Efficient degradation of autophagic vacuoles (AVs) generated at axon terminals by mature lysosomes enriched in the cell body represents an exceptional challenge that neurons face in maintaining cellular homeostasis. Here, we discuss our recent findings revealing a lipid-mediated impairment of lysosome transport to distal axons contributing to axonal AV accumulation in the neurodegenerative lysosomal storage disorder Niemann-Pick disease type C (NPC). Using transmission electron microscopy, we observed a striking buildup of endocytic and autophagic organelles in NPC dystrophic axons, indicating defects in the clearance of organelles destined for lysosomal degradation. We further revealed that elevated cholesterol on NPC lysosome membranes abnormally sequesters motor-adaptors of axonal lysosome delivery, resulting in impaired anterograde lysosome transport into distal axons that disrupts maturation of axonal AVs during their retrograde transport route. Together, our study demonstrates a mechanism by which altered membrane lipid composition compromises axonal lysosome trafficking and positioning and shows that lowering lysosomal lipid levels rescues lysosome transport into NPC axons, thus reducing axonal autophagic stress at early stages of NPC disease.

KEYWORDS:

• Autophagy
• axonal dystrophy
• axonal transport
• cholesterol
• kinesin
• lipid
• lysosomal storage disorder
• lysosome
• neurodegeneration
• Niemann-Pick disease type C

Lysosomes receive and degrade macromolecules from multiple membrane trafficking routes including the endocytic and autophagic pathways. Given their highly polarized morphology, neurons require efficient macroautophagic/autophagic and endolysosomal trafficking and maturation to maintain effective clearance capacities throughout the cell. In axons, endocytic and autophagic cargos move along a retrograde transport route toward the cell body, where biosynthetic and degradative compartments are relatively enriched.
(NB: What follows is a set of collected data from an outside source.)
-- pv_equiv track=rewrite | github.com/Lilweavs/advent-of-code-2021 | Day 25/main.py | stepRight
-- ===== SOURCE A (Python) =====
-- def stepRight(data):
--     i = 0
--     moved = False
--     while i < len(data):
--         j = 0
--         tmp = len(data[0])-1
--         if data[i][j] != '.':
--             while data[i][tmp] == '>':
--                 tmp -= 1
--
--         while j <= tmp:
--
--             if data[i][j] == '>':
--                 while data[i][j] == '>':
--                     j += 1
--                     if j > tmp:
--                         if data[i][0] == '.':
--                             data[i][j-1], data[i][0] = '.', '>'
--                             moved = True
--                         break
--                     else:
--                         if data[i][j] == '.':
--                             data[i][j-1], data[i][j] = '.', '>'
--                             j += 1
--                             moved = True
--                     if j > tmp:
--                         break
--             else:
--                 j += 1
--         i += 1
--
--     return moved
-- ===== SOURCE B (Python) =====
-- def stepRight(data):
--     if not data:
--         return False
--     cols = len(data[0])
--     moved = False
--     for row in data:
--         moves = [j for j in range(cols) if row[j] == '>' and row[(j + 1) % cols] == '.']
--         for j in moves:
--             row[j] = '.'
--             row[(j + 1) % cols] = '>'
--         if moves:
--             moved = True
--     return moved
-- ===== Notes on version B (the rewrite author's own statement) =====
-- stated objective: simpler
-- what changed: A walks each row with a mutating cascade of three nested while-loops plus a trailing-'>' pre-scan with negative-index wraparound; B instead does, per row, one read-only pass over the untouched row collecting the indices j with row[j]=='>' and row[(j+1)%cols]=='.', then applies them, returning whether any row had a move.
import Mathlib
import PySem

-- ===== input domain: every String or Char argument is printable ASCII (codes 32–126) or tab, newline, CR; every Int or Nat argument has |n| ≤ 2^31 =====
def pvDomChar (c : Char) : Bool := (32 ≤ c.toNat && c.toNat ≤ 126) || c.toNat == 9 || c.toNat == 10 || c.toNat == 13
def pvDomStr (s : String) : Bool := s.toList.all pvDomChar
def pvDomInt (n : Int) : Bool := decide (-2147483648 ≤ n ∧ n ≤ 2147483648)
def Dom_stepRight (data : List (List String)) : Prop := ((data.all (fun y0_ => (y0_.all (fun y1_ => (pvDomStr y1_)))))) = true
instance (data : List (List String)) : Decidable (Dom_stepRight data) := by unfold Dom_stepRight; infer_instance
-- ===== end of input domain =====

-- B rewrite: per row, collect the indices of all movable '>' in one read-only pass over the
-- untouched row, then apply them; A instead walks each row with a mutating cascade of nested
-- while-loops and a trailing-'>' pre-scan.  Both Pythons mutate `data` in place (on Pre_ they
-- leave identical data); the equivalence proved here is about the RETURN value.

-- ===== PORT A =====
-- the pre-scan `while data[i][tmp] == '>': tmp -= 1` (pyGet? none = IndexError).
-- The Nat argument is plain fuel making the loop structural; scanTmpA below passes
-- one unit more than the loop can consume, so the fuel-0 branch is unreachable.
def scanTmpAF (row : List String) : Nat → Int → Option Int
  | 0, _ => none
  | fuel + 1, tmp =>
    match PySem.List.pyGet? row tmp with
    | none => none
    | some c => if c = ">" then scanTmpAF row fuel (tmp - 1) else some tmp

def scanTmpA (row : List String) (tmp : Int) : Option Int :=
  scanTmpAF row ((tmp + row.length + 1).toNat + 1) tmp

-- the inner `while data[i][j] == '>': …` loop (writes use pySetD; every Python write here is
-- preceded by a successful read at the same index, so the total form is exact); fuel as above
def innerAF (tmp : Int) : Nat → List String → Int → Bool → Option (List String × Int × Bool)
  | 0, _, _, _ => none
  | fuel + 1, row, j, moved =>
    match PySem.List.pyGet? row j with
    | none => none
    | some c =>
      if c = ">" then
        -- j += 1
        if j + 1 > tmp then
          match PySem.List.pyGet? row 0 with
          | none => none
          | some c0 =>
            if c0 = "." then
              -- data[i][j-1], data[i][0] = '.', '>'  then break
              some (PySem.List.pySetD (PySem.List.pySetD row j ".") 0 ">", j + 1, true)
            else some (row, j + 1, moved)
        else
          match PySem.List.pyGet? row (j + 1) with
          | none => none
          | some cj =>
            if cj = "." then
              -- data[i][j-1], data[i][j] = '.', '>'  then j += 1
              let row' := PySem.List.pySetD (PySem.List.pySetD row j ".") (j + 1) ">"
              if j + 2 > tmp then some (row', j + 2, true)
              else innerAF tmp fuel row' (j + 2) true
            else
              if j + 1 > tmp then some (row, j + 1, moved)
              else innerAF tmp fuel row (j + 1) moved
      else some (row, j, moved)

def innerA (row : List String) (tmp j : Int) (moved : Bool) :
    Option (List String × Int × Bool) :=
  innerAF tmp ((tmp - j).toNat + 1) row j moved

-- the outer `while j <= tmp:` loop over one row; fuel as above (j strictly increases)
def outerAF (tmp : Int) : Nat → List String → Int → Bool → Option Bool
  | 0, _, _, _ => none
  | fuel + 1, row, j, moved =>
    if j ≤ tmp then
      match PySem.List.pyGet? row j with
      | none => none
      | some c =>
        if c = ">" then
          match innerA row tmp j moved with
          | none => none
          | some (row', j', moved') => outerAF tmp fuel row' j' moved'
        else outerAF tmp fuel row (j + 1) moved
    else some moved

def outerA (row : List String) (tmp j : Int) (moved : Bool) : Option Bool :=
  outerAF tmp ((tmp + 1 - j).toNat + 1) row j moved

-- one iteration of the row loop (body of `while i < len(data)`)
def rowA (cols : Int) (row : List String) (moved : Bool) : Option Bool :=
  match PySem.List.pyGet? row 0 with
  | none => none
  | some c0 =>
    match (if c0 ≠ "." then scanTmpA row (cols - 1) else some (cols - 1)) with
    | none => none
    | some tmp => outerA row tmp 0 moved

def rowsA (cols : Int) (rows : List (List String)) (moved : Bool) : Option Bool :=
  match rows with
  | [] => some moved
  | r :: rs =>
    match rowA cols r moved with
    | none => none
    | some m => rowsA cols rs m

def stepRight (data : List (List String)) : Bool :=
  (rowsA ((data.headD []).length : Int) data false).getD false

-- ===== PORT B =====
def stepRight_alt (data : List (List String)) : Bool :=
  match data with
  | [] => false
  | r0 :: _ =>
    let cols : Int := (r0.length : Int)
    data.foldl
      (fun moved row =>
        let moves := (PySem.List.pyRange 0 cols 1).filter (fun j =>
          PySem.List.pyGet? row j == some ">" &&
          PySem.List.pyGet? row (PySem.Int.mod (j + 1) cols) == some ".")
        -- (Source B then writes the moves back into `row`; that mutation does not feed the result)
        moved || !moves.isEmpty)
      false

-- ===== PRECONDITION & SPEC =====
-- Pre_ excludes exactly the inputs where A raises IndexError: a row shorter than the first row
-- (indexed at len(data[0])-1), or a row consisting entirely of '>' (the pre-scan runs off the
-- left end of the list).
def Pre_stepRight (data : List (List String)) : Prop :=
  ∀ row ∈ data, (data.headD []).length ≤ row.length ∧ ∃ c ∈ row, c ≠ ">"
instance (data : List (List String)) : Decidable (Pre_stepRight data) := by
  unfold Pre_stepRight; infer_instance

def pvWitness_stepRight : List (List String) :=
  [[">", ">", ".", "v"], [".", ">", "v", "."], ["v", ".", ">", ">"]]

def Spec_stepRight (data : List (List String)) (out : Bool) : Prop := out = stepRight_alt data
instance (data : List (List String)) (out : Bool) : Decidable (Spec_stepRight data out) := by
  unfold Spec_stepRight; infer_instance

-- ===== CLAIM (what is proved, stated in full; the proofs are below) =====
def Claim_equal_stepRight : Prop :=
  ∀ (data : List (List String)), Dom_stepRight data → Pre_stepRight data →
    Spec_stepRight data (stepRight data)

-- ===== LEMMAS AND PROOFS =====

-- "cucumber k of the ORIGINAL row moves": interior move, or the wrap move at k = tmp
def moveAt (orig : List String) (tmp k : Int) : Prop :=
  PySem.List.pyGet? orig k = some ">" ∧
    ((k < tmp ∧ PySem.List.pyGet? orig (k + 1) = some ".") ∨
     (k = tmp ∧ PySem.List.pyGet? orig 0 = some "."))

-- what A's pre-scan guarantees about tmp
def scanOK (orig : List String) (cols tmp : Int) : Prop :=
  (PySem.List.pyGet? orig 0 = some "." ∧ tmp = cols - 1) ∨
  (PySem.List.pyGet? orig 0 ≠ some "." ∧ tmp ≤ cols - 1 ∧
    (∃ c, PySem.List.pyGet? orig tmp = some c ∧ c ≠ ">") ∧
    (∀ k : Int, tmp < k → k ≤ cols - 1 → PySem.List.pyGet? orig k = some ">"))

-- loop invariant: the mutated row agrees with the original at all positions ≥ j, and at 0 when the original holds '.'
def inv (orig row : List String) (j : Int) : Prop :=
  row.length = orig.length ∧
  (∀ k : Int, j ≤ k → PySem.List.pyGet? row k = PySem.List.pyGet? orig k) ∧
  (PySem.List.pyGet? orig 0 = some "." → PySem.List.pyGet? row 0 = some ".")

-- B's per-row verdict (exactly the Bool stepRight_alt computes for one row)
def rowB (cols : Int) (row : List String) : Bool :=
  !((PySem.List.pyRange 0 cols 1).filter (fun j =>
      PySem.List.pyGet? row j == some ">" &&
      PySem.List.pyGet? row (PySem.Int.mod (j + 1) cols) == some ".")).isEmpty

-- the Prop it decides
theorem rowB_iff (cols : Int) (row : List String) :
    rowB cols row = true ↔
    (∃ j : Int, 0 ≤ j ∧ j < cols ∧ PySem.List.pyGet? row j = some ">" ∧
      PySem.List.pyGet? row (PySem.Int.mod (j + 1) cols) = some ".") := by
  rw [rowB, Bool.not_eq_eq_eq_not]
  simp only [Bool.not_true, List.isEmpty_eq_false_iff, ne_eq, List.filter_eq_nil_iff, not_forall]
  constructor
  · rintro ⟨j, hj, hp⟩
    rw [PySem.List.mem_pyRange_one] at hj
    simp only [Bool.and_eq_true, beq_iff_eq, not_not] at hp
    exact ⟨j, hj.1, hj.2, hp⟩
  · rintro ⟨j, h0, h1, h2, h3⟩
    refine ⟨j, PySem.List.mem_pyRange_one.mpr ⟨h0, h1⟩, ?_⟩
    simp [h2, h3]

theorem pyGet?_pySetD_ne {α : Type} (xs : List α) (i k : Int) (v : α)
    (hi : 0 ≤ i) (hk : 0 ≤ k) (hne : i ≠ k) :
    PySem.List.pyGet? (PySem.List.pySetD xs i v) k = PySem.List.pyGet? xs k := by
  rw [PySem.List.pySetD_of_nonneg xs v hi,
      PySem.List.pyGet?_of_nonneg _ hk, PySem.List.pyGet?_of_nonneg _ hk,
      List.getElem?_set_ne (by omega)]

theorem pyGet?_pySetD_self {α : Type} (xs : List α) (i : Int) (v : α)
    (hi : 0 ≤ i) (hl : i < (xs.length : Int)) :
    PySem.List.pyGet? (PySem.List.pySetD xs i v) i = some v := by
  rw [PySem.List.pySetD_of_nonneg xs v hi, PySem.List.pyGet?_of_nonneg _ hi,
      List.getElem?_set_self (by omega)]

theorem pyGet?_in_range {α : Type} (xs : List α) (i : Int)
    (h0 : 0 ≤ i) (hl : i < (xs.length : Int)) :
    ∃ c, PySem.List.pyGet? xs i = some c :=
  ⟨_, PySem.List.pyGet?_eq_some_getElem xs h0 hl⟩

theorem all_gt_of_trail (row : List String) (cols t : Int)
    (hc0 : 0 ≤ cols) (htlow : t < -(row.length : Int))
    (htrail : ∀ k : Int, t < k → k ≤ cols - 1 → PySem.List.pyGet? row k = some ">") :
    ∀ x ∈ row, x = ">" := by
  intro x hx
  obtain ⟨m, hm, hxm⟩ := List.mem_iff_getElem.mp hx
  have hk : PySem.List.pyGet? row ((m : Int) - (row.length : Int)) = some x := by
    have h1 := PySem.List.pyGet?_neg_natCast (xs := row) (k := row.length - m)
      (by omega) (by omega)
    have : -(((row.length - m : Nat)) : Int) = (m : Int) - (row.length : Int) := by
      push_cast [Nat.cast_sub (le_of_lt hm)]; ring
    rw [this] at h1
    rw [h1]
    have : row.length - (row.length - m) = m := by omega
    rw [this, List.getElem?_eq_getElem hm, hxm]
  have h2 := htrail ((m : Int) - (row.length : Int)) (by omega) (by omega)
  rw [hk] at h2
  exact Option.some.inj h2
-- pv_equiv track=rewrite | github.com/2226171237/Algorithmpractice | 360/test3.py | solve
-- ===== SOURCE A (Python) =====
-- def solve(S):
--     mainS={'A','H','I','M','O','T','U','V','W','X','Y'}
--     i=0
--     j=len(S)-1
--     while i<len(S) and j>=0:
--         if S[i]==S[j] and S[i] in mainS:
--             i+=1
--             j-=1
--         else:
--             return 'NO'
--     return 'YES'
-- ===== SOURCE B (Python) =====
-- def solve(S):
--     mainS = {'A', 'H', 'I', 'M', 'O', 'T', 'U', 'V', 'W', 'X', 'Y'}
--     if all(c in mainS for c in S) and S == S[::-1]:
--         return 'YES'
--     return 'NO'
-- ===== Notes on version B (the rewrite author's own statement) =====
-- stated objective: simpler
-- what changed: Replaces the converging two-pointer while-loop with early return by two independent whole-string tests: membership of every character in the mirror set and a palindrome check via reversal.
import Mathlib
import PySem

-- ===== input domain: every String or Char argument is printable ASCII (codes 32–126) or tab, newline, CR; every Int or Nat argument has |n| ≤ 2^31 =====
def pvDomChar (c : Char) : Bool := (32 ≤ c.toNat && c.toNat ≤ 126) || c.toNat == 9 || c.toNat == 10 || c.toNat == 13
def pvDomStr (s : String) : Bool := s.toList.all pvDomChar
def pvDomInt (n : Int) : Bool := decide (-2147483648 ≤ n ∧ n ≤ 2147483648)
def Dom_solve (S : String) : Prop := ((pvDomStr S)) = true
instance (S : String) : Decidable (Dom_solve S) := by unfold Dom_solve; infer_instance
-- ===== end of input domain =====

-- B replaces A's single converging two-pointer loop by two independent whole-string
-- tests (all characters mirrorable, and the string equals its reverse): simpler decomposition.

-- ===== PORT A =====
def pvMainS : PySem.Set Char :=
  PySem.Set.ofList ['A','H','I','M','O','T','U','V','W','X','Y']

-- the while loop; i only ever increases from 0 so it is a Nat, j is Python's int j.
-- At every reachable iteration both indices are in range, where pyGetD is exact.
def solveAux (cs : List Char) (i : Nat) (j : Int) : String :=
  if h : i < cs.length ∧ 0 ≤ j then
    if PySem.List.pyGetD cs (i : Int) 'A' = PySem.List.pyGetD cs j 'A' ∧
       PySem.Set.contains pvMainS (PySem.List.pyGetD cs (i : Int) 'A') = true then
      solveAux cs (i + 1) (j - 1)
    else "NO"
  else "YES"
termination_by cs.length - i
decreasing_by omega

def solve (S : String) : String :=
  solveAux S.toList 0 ((S.toList.length : Int) - 1)

-- ===== PORT B =====
def pvMirror : PySem.Set Char := PySem.Set.ofList "AHIMOTUVWXY".toList

def solve_alt (S : String) : String :=
  let cs := S.toList
  if (cs.all fun c => PySem.Set.contains pvMirror c) && cs == cs.reverse then "YES"
  else "NO"

-- ===== PRECONDITION & SPEC =====
def Spec_solve (S : String) (out : String) : Prop := out = solve_alt S
instance (S : String) (out : String) : Decidable (Spec_solve S out) := by unfold Spec_solve; infer_instance

-- ===== CLAIM (what is proved, stated in full; the proofs are below) =====
def Claim_equal_solve : Prop := ∀ (S : String), Dom_solve S → Spec_solve S (solve S)

-- ===== LEMMAS AND PROOFS =====

-- A's loop invariant predicate: the pair condition holds from position i on.
def okFrom (cs : List Char) (i : Nat) : Prop :=
  ∀ k, k < cs.length → i ≤ k →
    cs.getD k 'A' = cs.getD (cs.length - 1 - k) 'A' ∧
    PySem.Set.contains pvMainS (cs.getD k 'A') = true

lemma solveAux_yes (cs : List Char) (i : Nat) (hi : i ≤ cs.length) :
    solveAux cs i ((cs.length : Int) - 1 - i) = "YES" ↔ okFrom cs i := by
  induction hn : cs.length - i using Nat.strong_induction_on generalizing i with
  | _ n ih =>
    rw [solveAux]
    by_cases hlt : i < cs.length
    · have h0 : (0 : Int) ≤ (cs.length : Int) - 1 - i := by omega
      rw [dif_pos ⟨hlt, h0⟩]
      have hj : PySem.List.pyGetD cs ((cs.length : Int) - 1 - i) 'A' = cs.getD (cs.length - 1 - i) 'A' := by
        rw [show ((cs.length : Int) - 1 - i) = ((cs.length - 1 - i : Nat) : Int) by omega,
          PySem.List.pyGetD_natCast]
      rw [hj, PySem.List.pyGetD_natCast]
      by_cases hc : cs.getD i 'A' = cs.getD (cs.length - 1 - i) 'A' ∧
          PySem.Set.contains pvMainS (cs.getD i 'A') = true
      · rw [if_pos hc]
        have hrec : ((cs.length : Int) - 1 - i) - 1 = (cs.length : Int) - 1 - (i + 1 : Nat) := by
          push_cast; ring
        rw [hrec, ih (cs.length - (i + 1)) (by omega) (i + 1) (by omega) rfl]
        constructor
        · intro h k hk hik
          rcases Nat.eq_or_lt_of_le hik with rfl | hik'
          · exact hc
          · exact h k hk hik'
        · intro h k hk hik
          exact h k hk (by omega)
      · rw [if_neg hc]
        constructor
        · intro h; exact absurd h (by decide)
        · intro h; exact absurd (h i hlt le_rfl) hc
    · rw [dif_neg (by omega)]
      constructor
      · intro _ k hk hik; omega
      · intro _; rfl

lemma pvMirror_eq : pvMirror = pvMainS := by decide

lemma okFrom_zero_iff (cs : List Char) :
    okFrom cs 0 ↔ ((cs.all fun c => PySem.Set.contains pvMirror c) && cs == cs.reverse) = true := by
  rw [pvMirror_eq]
  simp only [Bool.and_eq_true, List.all_eq_true, beq_iff_eq]
  constructor
  · intro h
    constructor
    · intro c hc
      obtain ⟨k, hk, rfl⟩ := List.getElem_of_mem hc
      have := (h k hk (Nat.zero_le k)).2
      rwa [List.getD_eq_getElem cs 'A' hk] at this
    · refine List.ext_getElem (by simp) ?_
      intro k hk hk'
      have := (h k hk (Nat.zero_le k)).1
      rw [List.getD_eq_getElem cs 'A' hk,
        List.getD_eq_getElem cs 'A' (show cs.length - 1 - k < cs.length by omega)] at this
      rw [List.getElem_reverse]
      exact this
  · rintro ⟨hall, hpal⟩ k hk _
    constructor
    · have : cs[k] = cs.reverse[k]'(by simpa using hk) := List.getElem_of_eq hpal hk
      rw [List.getElem_reverse] at this
      rw [List.getD_eq_getElem cs 'A' hk,
        List.getD_eq_getElem cs 'A' (show cs.length - 1 - k < cs.length by omega)]
      exact this
    · rw [List.getD_eq_getElem cs 'A' hk]
      exact hall _ (List.getElem_mem hk)

lemma solveAux_no (cs : List Char) (i : Nat) (j : Int)
    (hne : solveAux cs i j ≠ "YES") : solveAux cs i j = "NO" := by
  induction hn : cs.length - i using Nat.strong_induction_on generalizing i j with
  | _ n ih =>
    rw [solveAux] at hne ⊢
    split_ifs at hne ⊢ with h1 h2
    · exact ih (cs.length - (i + 1)) (by omega) (i + 1) (j - 1) hne rfl
    · rfl
    · exact absurd rfl hne

-- ===== VERDICT (by name: the statement is the Claim_ definition above) =====
theorem solve_spec : Claim_equal_solve := by
  intro S _
  unfold Spec_solve solve solve_alt
  have h0 : ((S.toList.length : Int) - 1) = (S.toList.length : Int) - 1 - (0 : Nat) := by
    push_cast; ring
  rw [h0]
  by_cases hb : ((S.toList.all fun c => PySem.Set.contains pvMirror c) && S.toList == S.toList.reverse) = true
  · simp only [hb, if_true]
    exact (solveAux_yes S.toList 0 (Nat.zero_le _)).2 ((okFrom_zero_iff S.toList).2 hb)
  · simp only [hb]
    exact solveAux_no S.toList 0 _ fun h =>
      hb ((okFrom_zero_iff S.toList).1 ((solveAux_yes S.toList 0 (Nat.zero_le _)).1 h))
One intriguing feature of axonal autophagy is the observation that autophagosomes mature and become increasingly acidified as they travel from distal to proximal. This process is thought to promote encounters with endolysosomes, thereby facilitating maturation and clearance of autophagic cargo. Axonal accumulation of autophagosomes and lysosome-like organelles characterizes the early stages of several neurodegenerative diseases, highlighting the importance of axonal organelle trafficking to neuron survival. However, the impact of lysosome anterograde transport and positioning on axonal dystrophy and its contribution to the pathogenesis of neurodegenerative diseases remain largely unknown.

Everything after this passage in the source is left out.